L’ESTURGEON DE LAC

L’Esturgeon de lac, aussi appelé esturgeon jaune par les pêcheurs commerciaux du lac Saint-Pierre, est un des plus anciens poissons de ce cours d’eau et ressemble à une torpille par sa forme, d’où son surnom de « requin d’eaux douces ». Cet étrange poisson au nez allongé se nourrit sur le fond en filtrant l’eau de ses nageoires, pour en conserver que les organismes vivants nécessaires à sa subsistance.

La pêche commerciale à l’Esturgeon de lac se fait depuis toujours, mais la chair de cette espèce a souvent été mésestimée, ce qui a résulté à des gestes peu recommandables comme des tueries massives et des rejets immédiats dans les eaux, comme des amoncellements sur les rives pour le séchage et le brûlage, comme des accumulations pour nourrir les porcs et comme tout simplement des empilements, similaires à des cordes de bois, pour les laisser pourrir ainsi; comme quoi, l’esturgeon n’a pas toujours été bien considéré. Par contre, les Amérindiens connaissaient déjà la valeur de cette chair et savaient l’apprécier et ce, dès les années 1850; ce n’est qu’un peu plus tard que les Blancs de l’Amérique ont appris l’importance de l’esturgeon de lac en le faisant bouillir pour en retirer des huiles pour la peinture, en fabricant du caviar avec les œufs, en extrayant de la gélatine de la vessie pour en faire un agent de soutirage dans la fabrication des vins et de la bière et en tannant la peau pour la convertir en cuir, entre autres.

Dans les années 1960, les pêcheurs commerciaux ont été des victimes innocentes d’un massacre innommable de dizaines de milliers d’esturgeons de lac, lors de la construction des îles de l’Exposition universelle de Montréal, en 1967. Les nombreux dynamitages ont tué ces esturgeons, lesquels ont dérivé dans le lac Saint-Pierre, en passant principalement dans le couloir du fleuve Saint-Laurent, et le désastre a apparu à la face de tous par l’apparition, notamment, de plusieurs géniteurs flottant sur les eaux, morts et souvent en état de putréfaction.
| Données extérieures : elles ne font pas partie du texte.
-- pv_equiv track=rewrite | github.com/aflatoune/Huawei | submissions/prepare_rf/feature_extractor.py | _get_add_unit
-- ===== SOURCE A (Python) =====
-- def _get_add_unit(add_unit):
--     params = {"day": False,
--               'hour': False,
--               'minute': False}
--
--     for i in add_unit:
--         if i in params:
--             params[i] = True
--     return params
-- ===== SOURCE B (Python) =====
-- def _get_add_unit(add_unit):
--     seen = set(add_unit)
--     return {k: k in seen for k in ("day", "hour", "minute")}
-- ===== Notes on version B (the rewrite author's own statement) =====
-- stated objective: idiomatic
-- what changed: Replaces the in-place flag-mutating loop over the input with building a set of the input once and a dict comprehension over the three fixed keys.
import Mathlib
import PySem

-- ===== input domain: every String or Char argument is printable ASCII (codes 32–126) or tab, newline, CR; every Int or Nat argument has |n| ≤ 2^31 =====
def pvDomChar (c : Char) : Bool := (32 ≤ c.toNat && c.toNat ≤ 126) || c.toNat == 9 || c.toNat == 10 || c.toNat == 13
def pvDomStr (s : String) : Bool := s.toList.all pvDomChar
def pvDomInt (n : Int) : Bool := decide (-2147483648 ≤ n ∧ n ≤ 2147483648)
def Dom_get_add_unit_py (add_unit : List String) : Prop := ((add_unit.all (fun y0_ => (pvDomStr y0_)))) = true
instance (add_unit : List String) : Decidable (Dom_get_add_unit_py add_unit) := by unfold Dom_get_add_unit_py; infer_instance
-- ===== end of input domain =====

-- B builds set(add_unit) once and maps over the three fixed keys instead of A's in-place flag-writing loop (idiomatic decomposition).

-- ===== PORT A =====
def get_add_unit_py (add_unit : List String) : List (String × Bool) :=
  let params : PySem.Dict String Bool :=
    PySem.Dict.ofList [("day", false), ("hour", false), ("minute", false)]
  (add_unit.foldl (fun params i =>
      if params.contains i then params.insert i true else params) params).items

-- ===== PORT B =====
def get_add_unit_py_alt (add_unit : List String) : List (String × Bool) :=
  let seen : PySem.Set String := PySem.Set.ofList add_unit
  ["day", "hour", "minute"].map (fun k => (k, PySem.Set.contains seen k))

-- ===== PRECONDITION & SPEC =====
def Spec_get_add_unit_py (add_unit : List String) (out : List (String × Bool)) : Prop := out = get_add_unit_py_alt add_unit
instance (add_unit : List String) (out : List (String × Bool)) : Decidable (Spec_get_add_unit_py add_unit out) := by unfold Spec_get_add_unit_py; infer_instance

-- ===== CLAIM (what is proved, stated in full; the proofs are below) =====
def Claim_equal_get_add_unit_py : Prop := ∀ (add_unit : List String), Dom_get_add_unit_py add_unit → Spec_get_add_unit_py add_unit (get_add_unit_py add_unit)

-- ===== LEMMAS AND PROOFS =====

-- one loop step on the three-key dict: a known key sets its flag, an unknown key leaves the dict unchanged
lemma step_day (a b c : Bool) :
    (if (PySem.Dict.mk [("day", a), ("hour", b), ("minute", c)] : PySem.Dict String Bool).contains "day"
      then (PySem.Dict.mk [("day", a), ("hour", b), ("minute", c)] : PySem.Dict String Bool).insert "day" true
      else PySem.Dict.mk [("day", a), ("hour", b), ("minute", c)])
    = PySem.Dict.mk [("day", true), ("hour", b), ("minute", c)] := by
  simp [PySem.Dict.insert, PySem.Dict.contains]

lemma step_hour (a b c : Bool) :
    (if (PySem.Dict.mk [("day", a), ("hour", b), ("minute", c)] : PySem.Dict String Bool).contains "hour"
      then (PySem.Dict.mk [("day", a), ("hour", b), ("minute", c)] : PySem.Dict String Bool).insert "hour" true
      else PySem.Dict.mk [("day", a), ("hour", b), ("minute", c)])
    = PySem.Dict.mk [("day", a), ("hour", true), ("minute", c)] := by
  simp [PySem.Dict.insert, PySem.Dict.contains]

lemma step_minute (a b c : Bool) :
    (if (PySem.Dict.mk [("day", a), ("hour", b), ("minute", c)] : PySem.Dict String Bool).contains "minute"
      then (PySem.Dict.mk [("day", a), ("hour", b), ("minute", c)] : PySem.Dict String Bool).insert "minute" true
      else PySem.Dict.mk [("day", a), ("hour", b), ("minute", c)])
    = PySem.Dict.mk [("day", a), ("hour", b), ("minute", true)] := by
  simp [PySem.Dict.insert, PySem.Dict.contains]

lemma step_other (a b c : Bool) (i : String)
    (hd : ¬i = "day") (hh : ¬i = "hour") (hm : ¬i = "minute") :
    (if (PySem.Dict.mk [("day", a), ("hour", b), ("minute", c)] : PySem.Dict String Bool).contains i
      then (PySem.Dict.mk [("day", a), ("hour", b), ("minute", c)] : PySem.Dict String Bool).insert i true
      else PySem.Dict.mk [("day", a), ("hour", b), ("minute", c)])
    = PySem.Dict.mk [("day", a), ("hour", b), ("minute", c)] := by
  simp [PySem.Dict.contains, Ne.symm hd, Ne.symm hh, Ne.symm hm]

-- the loop's invariant: folding over l on the three-key dict ORs membership of l into each flag
lemma fold_items_eq (l : List String) (a b c : Bool) :
    (l.foldl (fun params i =>
        if PySem.Dict.contains params i then params.insert i true else params)
      (PySem.Dict.mk [("day", a), ("hour", b), ("minute", c)])).items
    = [("day", a || l.contains "day"), ("hour", b || l.contains "hour"),
       ("minute", c || l.contains "minute")] := by
  induction l generalizing a b c with
  | nil => simp
  | cons i t ih =>
    by_cases hd : i = "day"
    · subst hd
      rw [List.foldl_cons, step_day, ih]
      simp
    · by_cases hh : i = "hour"
      · subst hh
        rw [List.foldl_cons, step_hour, ih]
        simp
      · by_cases hm : i = "minute"
        · subst hm
          rw [List.foldl_cons, step_minute, ih]
          simp
        · rw [List.foldl_cons, step_other a b c i hd hh hm, ih]
          simp [Ne.symm hd, Ne.symm hh, Ne.symm hm]

-- ===== VERDICT (by name: the statement is the Claim_ definition above) =====
theorem get_add_unit_py_spec : Claim_equal_get_add_unit_py := by
  intro add_unit _
  show get_add_unit_py add_unit = get_add_unit_py_alt add_unit
  have hof : PySem.Dict.ofList [("day", false), ("hour", false), ("minute", false)]
      = PySem.Dict.mk [("day", false), ("hour", false), ("minute", false)] := by decide
  simp only [get_add_unit_py, get_add_unit_py_alt, hof, List.map]
  rw [fold_items_eq]
  simp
Les ministères provinciaux directement concernés ont donné une excuse très répréhensible, soit que ce n’était que des poissons et que ce n’était pas grave!… Comme gestion, ce n’était pas fort, d’autant plus, que ces gestionnaires n’ont jamais tenté de réparer leurs erreurs en compensant quelque peu les pêcheurs commerciaux; au contraire, même si la ressource ne montrait aucune baisse apparente dans les captures, dans les années 1990, les quotas sont venus brimés une seconde fois les pêcheurs.

De nos jours, la chair même de l’esturgeon est très recherchée lorsqu’elle est fumée, ce qui en fait un délice, avec son goût se classant entre celui du poulet et celui du rôti de porc (tiens, tiens!, des relents de temps anciens lorsque l’on nourrissait ces derniers avec des esturgeons?). Certains préfèrent rôtir cette viande de poisson dans un poêlon, après l’avoir fait bouillir quelques minutes, ce, afin d’enlever le surplus de gras. Aujourd’hui, l’Esturgeon de lac est de plus en plus rare sur le marché, avec le peu de pêcheurs commerciaux encore actifs et avec les quotas catastrophiques en vigueur, ce qui est très désolant, car la ressource est encore disponible mais rendu inaccessible, tant pour le pêcheur que pour le consommateur.

Dans une décennie ou deux, ce poisson tombera dans l’oubli et ne demeurera qu’un souvenir dans la tête de ceux qui l’ont côtoyé de près, soit en le pêchant, soit en le savourant comme mets, parce que la pêche commerciale va être abolie à plus ou moins brève échéance sur le lac Saint-Pierre, au grand dam des consommateurs.